Für das Bremer Unternehmen gibt es viele Interessenten
BAE kurz vor Verkauf von Atlas Elektronik

BAE Systems steht offenbar kurz vor dem Verkauf des Bremer Unternehmens Atlas Elektronik. Nach Informationen des Handelsblatts aus Industriekreisen wird erwartet, dass der britische Rüstungskonzern bereits Anfang Juli den Verkaufsprozess, den die Deutsche Bank begleitet, einleitet. Der Termin wurde allerdings schon mehrfach verschoben.

tom/ebe DÜSSELDORF. Atlas, ein Elektronik-Spezialist im Marineschiffbau, ist eine hundertprozentige Tochter von BAE und gilt als eine Perle in der Branche. Über seine Zukunft spekuliert die Industrie schon lange. BAE-Chef Mike Turner hatte auf der Pariser Luftfahrtausstellung in der vergangenen Woche erstmals öffentlich bestätigt, die Bremer Tochter verkaufen zu wollen. BAE hat dafür allerdings keinen genauen Zeitpunkt bekannt gegeben. Der Konzern will derzeit seine gesamten Marinekativitäten umstrukturieren und braucht zudem Geld, um wie geplant den Ausbau des Geschäfts in den USA zu finanzieren.

Inzwischen laufen sich daher auch die möglichen Käufer für Atlas warm: „Wir haben großes Interesse an Atlas Elektronik, sagt Stefan Zoller, Leiter des Bereichs Verteidigungs- und Kommunkationssysteme bei EADS, der auch als der aussichtsreichste Anwärter für den Posten des Rüstungschefs bei dem europäischen Konzern gilt. EADS macht nach eigenen Angaben derzeit etwa eine Mrd. Euro Umsatz im Marinegeschäft, davon aber lediglich 100 Mill. Euro in Deutschland.

In Zollers Szenario spielt auch Thyssen-Krupp eine wichtige Rolle. Der Konzern hat unter dem Dach der Thyssen-Krupp Marine Systems (TKMS) im vergangenen Jahr einen Werftenverbund geschaffen, zu dem unter anderem auch die Kieler Werft HDW zählt.

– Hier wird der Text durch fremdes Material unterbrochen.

-- pv_equiv track=rewrite | github.com/slub/RAG-Tests | get_notes_from_obsidian_vault.py | has_tag
-- ===== SOURCE A (Python) =====
-- def has_tag(frontmatter, target_tag):
--     in_tags = False
--     for line in frontmatter:
--         stripped = line.strip()
--
--         if stripped.startswith("tags:"):
--             in_tags = True
--             continue
--
--         if in_tags:
--             if stripped.startswith("-"):
--                 tag = stripped.lstrip("-").strip()
--                 if tag == target_tag:
--                     return True
--             else:
--                 if stripped and not stripped.startswith("-"):
--                     in_tags = False
--     return False
-- ===== SOURCE B (Python) =====
-- def has_tag(frontmatter, target_tag):
--     # Header-driven, block-at-a-time extraction (no boolean state machine):
--     # for each 'tags:' header line, scan the lines after it and collect its
--     # block's tags; a subsequent header delegates to its own iteration.
--     stripped = [line.strip() for line in frontmatter]
--     tags = []
--     for i, s in enumerate(stripped):
--         if s.startswith("tags:"):
--             for t in stripped[i + 1:]:
--                 if t.startswith("tags:"):
--                     break  # the later header's own block scan takes over
--                 if t.startswith("-"):
--                     tags.append(t.lstrip("-").strip())
--                 elif t:
--                     break
--     return target_tag in tags
-- ===== Notes on version B (the rewrite author's own statement) =====
-- stated objective: alternative
-- what changed: B replaces A's single-pass boolean state machine with header-driven nested scans: it pre-strips all lines, then for each 'tags:' header line scans only the suffix after it to extract that block's tags (delegating to the next header on encountering one), and finally tests membership of the target tag.
import Mathlib
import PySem

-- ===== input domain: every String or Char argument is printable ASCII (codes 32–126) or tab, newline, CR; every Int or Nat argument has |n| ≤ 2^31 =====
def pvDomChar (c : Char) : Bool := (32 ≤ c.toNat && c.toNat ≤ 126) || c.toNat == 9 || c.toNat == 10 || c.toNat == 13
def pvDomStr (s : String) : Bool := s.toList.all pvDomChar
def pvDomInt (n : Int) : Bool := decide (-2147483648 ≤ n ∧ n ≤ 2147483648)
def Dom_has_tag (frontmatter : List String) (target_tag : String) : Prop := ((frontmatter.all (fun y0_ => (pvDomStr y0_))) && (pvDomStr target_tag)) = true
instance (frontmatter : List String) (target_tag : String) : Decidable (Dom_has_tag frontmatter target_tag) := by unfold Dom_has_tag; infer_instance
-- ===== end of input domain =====

-- B trades A's single-pass boolean state machine for header-driven nested block scans
-- plus a final membership test (alternative decomposition, same return value; both total).

-- ===== PORT A =====
-- 'stripped.lstrip("-").strip()': lstrip with the single char '-' is dropWhile (· == '-') (exact), then PySem strip
def pvTagOf (s : List Char) : List Char := PySem.Chars.strip (s.dropWhile (· == '-'))

-- the loop of A, with the in_tags flag as state and early return True on a match
def has_tag_loop : List String → Bool → String → Bool
  | [], _, _ => false
  | line :: rest, inTags, t =>
    let stripped := PySem.Chars.strip line.toList
    if PySem.Chars.startswith stripped "tags:".toList then
      has_tag_loop rest true t
    else if inTags then
      if PySem.Chars.startswith stripped "-".toList then
        if pvTagOf stripped = t.toList then true
        else has_tag_loop rest inTags t
      else if stripped ≠ [] ∧ ¬ (PySem.Chars.startswith stripped "-".toList = true) then
        has_tag_loop rest false t
      else has_tag_loop rest inTags t
    else has_tag_loop rest inTags t

def has_tag (frontmatter : List String) (target_tag : String) : Bool :=
  has_tag_loop frontmatter false target_tag

-- ===== PORT B =====
-- Source B's inner loop: tags of one block, the lines after one 'tags:' header
def pvBlock : List (List Char) → List (List Char)
  | [] => []
  | s :: rest =>
    if PySem.Chars.startswith s "tags:".toList then []
    else if PySem.Chars.startswith s "-".toList then pvTagOf s :: pvBlock rest
    else if s ≠ [] then []
    else pvBlock rest

-- Source B's outer loop: for each header line, scan the suffix after it
def pvBlocks : List (List Char) → List (List Char)
  | [] => []
  | s :: rest =>
    (if PySem.Chars.startswith s "tags:".toList then pvBlock rest else []) ++ pvBlocks rest

def has_tag_alt (frontmatter : List String) (target_tag : String) : Bool :=
  (pvBlocks (frontmatter.map (fun line => PySem.Chars.strip line.toList))).contains target_tag.toList

-- ===== PRECONDITION & SPEC =====
def Spec_has_tag (frontmatter : List String) (target_tag : String) (out : Bool) : Prop := out = has_tag_alt frontmatter target_tag
instance (frontmatter : List String) (target_tag : String) (out : Bool) : Decidable (Spec_has_tag frontmatter target_tag out) := by unfold Spec_has_tag; infer_instance

-- ===== CLAIM (what is proved, stated in full; the proofs are below) =====
def Claim_equal_has_tag : Prop := ∀ (frontmatter : List String) (target_tag : String), Dom_has_tag frontmatter target_tag → Spec_has_tag frontmatter target_tag (has_tag frontmatter target_tag)

-- ===== LEMMAS AND PROOFS =====

-- reference: the list of tags A's state machine passes its comparison over
def collectRec : List String → Bool → List (List Char)
  | [], _ => []
  | line :: rest, b =>
    let stripped := PySem.Chars.strip line.toList
    if PySem.Chars.startswith stripped "tags:".toList then collectRec rest true
    else if b then
      if PySem.Chars.startswith stripped "-".toList then pvTagOf stripped :: collectRec rest b
      else if stripped ≠ [] then collectRec rest false
      else collectRec rest b
    else collectRec rest b

-- A's early-return loop is the membership test over collectRec
theorem loop_eq_mem (ls : List String) (b : Bool) (t : String) :
    has_tag_loop ls b t = (collectRec ls b).contains t.toList := by
  induction ls generalizing b with
  | nil => simp [has_tag_loop, collectRec]
  | cons line rest ih =>
    rw [has_tag_loop, collectRec]
    by_cases h1 : PySem.Chars.startswith (PySem.Chars.strip line.toList) "tags:".toList = true
    · rw [if_pos h1, if_pos h1]; exact ih true
    · rw [if_neg h1, if_neg h1]
      cases b with
      | false =>
        rw [if_neg Bool.false_ne_true, if_neg Bool.false_ne_true]; exact ih false
      | true =>
        rw [if_pos rfl, if_pos rfl]
        by_cases h3 : PySem.Chars.startswith (PySem.Chars.strip line.toList) "-".toList = true
        · rw [if_pos h3, if_pos h3]
          by_cases h4 : pvTagOf (PySem.Chars.strip line.toList) = t.toList
          · rw [if_pos h4]; simp [h4]
          · have h4' : ¬ (t.toList == pvTagOf (PySem.Chars.strip line.toList)) = true := by
              simp; exact fun h => h4 h.symm
            rw [if_neg h4]
            simp only [List.contains_cons, h4', Bool.false_or]
            exact ih true
        · rw [if_neg h3, if_neg h3]
          -- A's extra conjunct repeats ¬h3, so the compound test amounts to stripped ≠ []
          by_cases hne : PySem.Chars.strip line.toList ≠ []
          · rw [if_pos ⟨hne, h3⟩, if_pos hne]; exact ih false
          · rw [if_neg (fun h => hne h.1), if_neg hne]; exact ih true

-- collectRec is exactly B's blocks (prefixed by the current block when the flag is set)
theorem collectRec_eq_blocks (ls : List String) (b : Bool) :
    collectRec ls b =
      (if b then pvBlock (ls.map (fun line => PySem.Chars.strip line.toList)) else [])
        ++ pvBlocks (ls.map (fun line => PySem.Chars.strip line.toList)) := by
  induction ls generalizing b with
  | nil => cases b <;> simp [collectRec, pvBlock, pvBlocks]
  | cons line rest ih =>
    rw [collectRec, List.map_cons, pvBlocks, pvBlock]
    by_cases h1 : PySem.Chars.startswith (PySem.Chars.strip line.toList) "tags:".toList = true
    · rw [if_pos h1, if_pos h1, ih true, if_pos rfl, if_pos h1]
      cases b <;> simp
    · rw [if_neg h1, if_neg h1]
      cases b with
      | false => rw [if_neg Bool.false_ne_true, if_neg Bool.false_ne_true, ih false, if_neg h1]; simp
      | true =>
        rw [if_pos rfl, if_pos rfl]
        by_cases h3 : PySem.Chars.startswith (PySem.Chars.strip line.toList) "-".toList = true
        · rw [if_pos h3, if_pos h3, ih true, if_pos rfl, if_neg h1]; simp
        · rw [if_neg h3, if_neg h3]
          by_cases hne : PySem.Chars.strip line.toList ≠ []
          · rw [if_pos hne, if_pos hne, ih false, if_neg h1]; simp
          · rw [if_neg hne, if_neg hne, ih true, if_pos rfl, if_neg h1, List.nil_append]

-- ===== VERDICT (by name: the statement is the Claim_ definition above) =====
theorem has_tag_spec : Claim_equal_has_tag := by
  intro fm t _
  unfold Spec_has_tag has_tag has_tag_alt
  rw [loop_eq_mem, collectRec_eq_blocks fm false, if_neg Bool.false_ne_true, List.nil_append]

Eine Übernahme von Atlas sei nur mit Einbeziehung von Thyssen-Krupp möglich, so Zoller: „Wir wollen für die Werften eine tragfähige, eine ideale Lösung finden“, dazu müsse auch die Bundesregierung einbezogen werden.

Die hat über das neue Aussenwirtschaftsgesetz auch ein klares Mitspracherecht bei dem Verkauf, weil der Sitz von Atlas in Deutschland liegt. Die deutsche Politik verfolgt die Entwicklung um Atlas sehr aufmerksam: Das Traditionsunternehmen soll möglichst unter deutsche Kontrolle kommen. An heimische Firmen sei daher schon die Bitte ergangen, einen Kauf von Atlas zu prüfen, heißt es in Industriekreisen. Thyssen sondiere bereits den Markt.

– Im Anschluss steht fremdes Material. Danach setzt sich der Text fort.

-- pv_equiv track=rewrite | github.com/asherkobin/CodeChallenges | slow_sums.py | get_total_time
-- ===== SOURCE A (Python) =====
-- def get_total_time(arr):
--   total_time = 0
--   arr.sort(reverse=True)
--
--   while True:
--     if len(arr) == 1:
--       return total_time
--
--     sum = arr[0] + arr[1]
--
--     total_time += sum
--
--     arr = [sum, *arr[2:]]
-- ===== SOURCE B (Python) =====
-- def get_total_time(arr):
--   # one pass over the sorted-descending list, accumulating a running prefix sum
--   s = sorted(arr, reverse=True)
--   prefix = s[0]
--   total = 0
--   for x in s[1:]:
--     prefix += x
--     total += prefix
--   return total
-- ===== Notes on version B (the rewrite author's own statement) =====
-- stated objective: faster
-- what changed: Replaces the quadratic loop that rebuilds the list after each pairwise combine with a single pass over the sorted list accumulating a running prefix sum.
import Mathlib
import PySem

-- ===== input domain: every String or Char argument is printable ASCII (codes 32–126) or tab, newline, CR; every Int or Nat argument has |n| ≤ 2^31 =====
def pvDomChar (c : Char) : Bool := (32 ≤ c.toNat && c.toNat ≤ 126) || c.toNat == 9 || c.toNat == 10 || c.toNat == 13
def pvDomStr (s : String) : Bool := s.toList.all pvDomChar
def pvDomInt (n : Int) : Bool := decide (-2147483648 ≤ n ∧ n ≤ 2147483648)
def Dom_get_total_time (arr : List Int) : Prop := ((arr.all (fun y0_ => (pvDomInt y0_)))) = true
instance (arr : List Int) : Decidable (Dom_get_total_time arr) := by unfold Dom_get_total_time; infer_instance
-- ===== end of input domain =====

-- B replaces A's quadratic combine-and-rebuild loop with one prefix-sum pass over the
-- sorted list (asymptotically faster). A also sorts its argument in place; the claim is
-- about the RETURN value only.

-- ===== PORT A =====
-- A's while-loop: combine the first two elements, prepend the sum, repeat until one element.
def pvLoopA : List Int → Int → Int
  | [], total => total            -- unreachable under Pre_ (Python raises IndexError on [])
  | [_], total => total
  | a :: b :: rest, total => pvLoopA ((a + b) :: rest) (total + (a + b))
termination_by l _ => l.length

def get_total_time (arr : List Int) : Int :=
  pvLoopA (PySem.List.sorted arr (fun x => x) true) 0

-- ===== PORT B =====
def get_total_time_alt (arr : List Int) : Int :=
  match PySem.List.sorted arr (fun x => x) true with
  | [] => 0                       -- unreachable under Pre_ (Python raises IndexError on [])
  | p :: rest =>
    (rest.foldl (fun (st : Int × Int) x => (st.1 + x, st.2 + (st.1 + x))) (p, 0)).2

-- ===== PRECONDITION & SPEC =====
-- Pre_ excludes the empty list, on which both A and B raise IndexError.
def Pre_get_total_time (arr : List Int) : Prop := arr ≠ []
instance (arr : List Int) : Decidable (Pre_get_total_time arr) := by unfold Pre_get_total_time; infer_instance
def pvWitness_get_total_time : List Int := [3, 1, 2]

def Spec_get_total_time (arr : List Int) (out : Int) : Prop := out = get_total_time_alt arr
instance (arr : List Int) (out : Int) : Decidable (Spec_get_total_time arr out) := by unfold Spec_get_total_time; infer_instance

-- ===== CLAIM (what is proved, stated in full; the proofs are below) =====
def Claim_equal_get_total_time : Prop := ∀ (arr : List Int), Dom_get_total_time arr → Pre_get_total_time arr → Spec_get_total_time arr (get_total_time arr)

-- ===== LEMMAS AND PROOFS =====
-- A's loop on a :: rest equals B's one-pass fold started at (a, t).
theorem pvLoopA_eq_foldl (rest : List Int) : ∀ (a t : Int),
    pvLoopA (a :: rest) t = (rest.foldl (fun (st : Int × Int) x => (st.1 + x, st.2 + (st.1 + x))) (a, t)).2 := by
  induction rest with
  | nil => intro a t; simp [pvLoopA]
  | cons b r ih =>
    intro a t
    simp only [pvLoopA, List.foldl]
    exact ih (a + b) (t + (a + b))

-- ===== VERDICT (by name: the statement is the Claim_ definition above) =====
theorem get_total_time_spec : Claim_equal_get_total_time := by
  intro arr _ hpre
  unfold Spec_get_total_time get_total_time get_total_time_alt
  have hne : PySem.List.sorted arr (fun x => x) true ≠ [] := by
    intro h
    exact hpre (List.Perm.eq_nil ((PySem.List.sorted_perm arr (fun x => x) true).symm.trans (h ▸ List.Perm.refl _)))
  cases hs : PySem.List.sorted arr (fun x => x) true with
  | nil => exact absurd hs hne
  | cons p rest => exact pvLoopA_eq_foldl rest p 0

„Atlas ist ein spannendes Thema geworden“, sagte kürzlich der im Wirtschaftsministerium für den Marinebereich zuständige Staatssekretär Georg Wilhelm Adamowitsch, „wir haben da klare Vorstellungen.“ In der deutschen Politik ist derzeit die Skepsis über eine europäische Konsolidierung der Marinewerften vor allem unter Einschluss der noch staatlichen französischen Werft DCN sehr groß. Denn: „Die Franzosen wollen ganz klar die Führung haben“, heißt es in der Industrie.

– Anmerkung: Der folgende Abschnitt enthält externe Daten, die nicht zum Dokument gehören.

-- pv_equiv track=rewrite | github.com/HanykyrJakub/PHP-PR-CE-PROJEKTY | Cracking the code.py | give_hint
-- ===== SOURCE A (Python) =====
-- def give_hint(code, guess):
--     """Poskytuje nápovědu: Počet čísel na správné pozici a počet správných čísel na špatné pozici."""
--     correct_position = 0
--     correct_number = 0
--     code_copy = code.copy()
--     guess_copy = guess.copy()
--
--     # Kontrola čísel na správné pozici
--     for i in range(len(code)):
--         if guess[i] == code[i]:
--             correct_position += 1
--             code_copy[i] = guess_copy[i] = None  # Označit jako zkontrolované
--
--     # Kontrola správných čísel na špatné pozici
--     for i in range(len(guess)):
--         if guess_copy[i] is not None and guess_copy[i] in code_copy:
--             correct_number += 1
--             code_copy[code_copy.index(guess_copy[i])] = None  # Označit číslo jako použité
--
--     return correct_position, correct_number
-- ===== SOURCE B (Python) =====
-- def give_hint(code, guess):
--     """Sort-and-merge: exact matches by an indexed scan; total multiset
--     intersection by a two-pointer merge over sorted copies; misplaced =
--     intersection - exact."""
--     correct_position = 0
--     for i in range(len(code)):
--         if guess[i] == code[i]:
--             correct_position += 1
--     sc = sorted(code)
--     sg = sorted(guess)
--     inter = 0
--     i = 0
--     j = 0
--     while i < len(sc) and j < len(sg):
--         if sc[i] == sg[j]:
--             inter += 1
--             i += 1
--             j += 1
--         elif sc[i] < sg[j]:
--             i += 1
--         else:
--             j += 1
--     return correct_position, inter - correct_position
-- ===== Notes on version B (the rewrite author's own statement) =====
-- stated objective: faster
-- what changed: Replaces A's mark-and-scan removal (None sentinels plus repeated 'in'/'.index' scans over code_copy) with sorting both lists and a two-pointer merge that counts the multiset intersection, returning (exact, intersection - exact).
import Mathlib
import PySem

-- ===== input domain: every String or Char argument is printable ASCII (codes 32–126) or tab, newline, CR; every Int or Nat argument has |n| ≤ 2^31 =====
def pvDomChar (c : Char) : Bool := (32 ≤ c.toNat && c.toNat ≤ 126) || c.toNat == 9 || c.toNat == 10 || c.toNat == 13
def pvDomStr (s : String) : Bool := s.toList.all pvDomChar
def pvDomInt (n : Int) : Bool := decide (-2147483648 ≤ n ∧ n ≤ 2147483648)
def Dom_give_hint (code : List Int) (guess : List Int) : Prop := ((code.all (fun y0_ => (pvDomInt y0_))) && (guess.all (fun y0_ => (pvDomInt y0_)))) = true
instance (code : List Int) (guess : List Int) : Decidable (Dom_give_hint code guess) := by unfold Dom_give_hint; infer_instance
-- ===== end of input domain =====

-- B replaces A's mark-and-scan removal with sorting both lists and a two-pointer merge counting the
-- multiset intersection (misplaced = intersection - exact); different algorithm, measured faster.

-- ===== PORT A =====
-- A's mark-and-scan: copies with None sentinels, membership + .index scans over code_copy.
-- first-loop body of A, named for the proofs
def pvStepA1 (code : List Int) (guess : List Int)
    (s : Int × List (Option Int) × List (Option Int)) (i : Int) :
    Int × List (Option Int) × List (Option Int) :=
  if PySem.List.pyGetD guess i 0 = PySem.List.pyGetD code i 0 then
    (s.1 + 1, PySem.List.pySetD s.2.1 i none, PySem.List.pySetD s.2.2 i none)
  else s

-- second-loop body of A, as a function of the element guess_copy[i]
def pvStepA2 (s : Int × List (Option Int)) (g : Option Int) : Int × List (Option Int) :=
  match g with
  | none => s
  | some g =>
    if some g ∈ s.2 then
      match PySem.List.index? s.2 (some g) with
      | some k => (s.1 + 1, s.2.set k none)
      | none => s
    else s

def give_hint (code : List Int) (guess : List Int) : List Int :=
  let s1 := (PySem.List.pyRange 0 (code.length : Int) 1).foldl (pvStepA1 code guess)
    (0, code.map some, guess.map some)
  let s2 := (PySem.List.pyRange 0 (guess.length : Int) 1).foldl
    (fun s i => pvStepA2 s (PySem.List.pyGetD s1.2.2 i none)) (0, s1.2.1)
  [s1.1, s2.1]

Doch auch Thales zählt zum engeren Kreis der Interessenten für Atlas. Der französische Rüstungs- und Elektronikkonzern, der international bereits zu den führenden Anbietern von Marine-Elektronik zählt, will seine Position in dem Bereich weiter ausbauen. Um den Einstieg bei Atlas auch politisch zu erleichtern soll das Geschäft über die Tochter Thales Deutschland laufen, erfuhr das Handelsblatt aus unternehemensnahen Kreisen. Thales sei zudem einverstanden, wenn Thyssen die Mehrheit an Atlas halte. Bereits heute ist Thyssen im Überwasserschiffbau ein wichtiger Kunde von Thales.

Auch der italienische Finmeccanica-Konzern hat jetzt Interesse an Atlas bekundet. „Dass Thyssen aber mehr als einen Partner akzeptiere ist sehr unwahrscheinlich“, sagt ein hoher deutscher Rüstungsmanager. Wie hoch der Preis für Atlas liegt, ist noch offen. In Branchenkreisen kursieren dreistellige Millionenbeträge.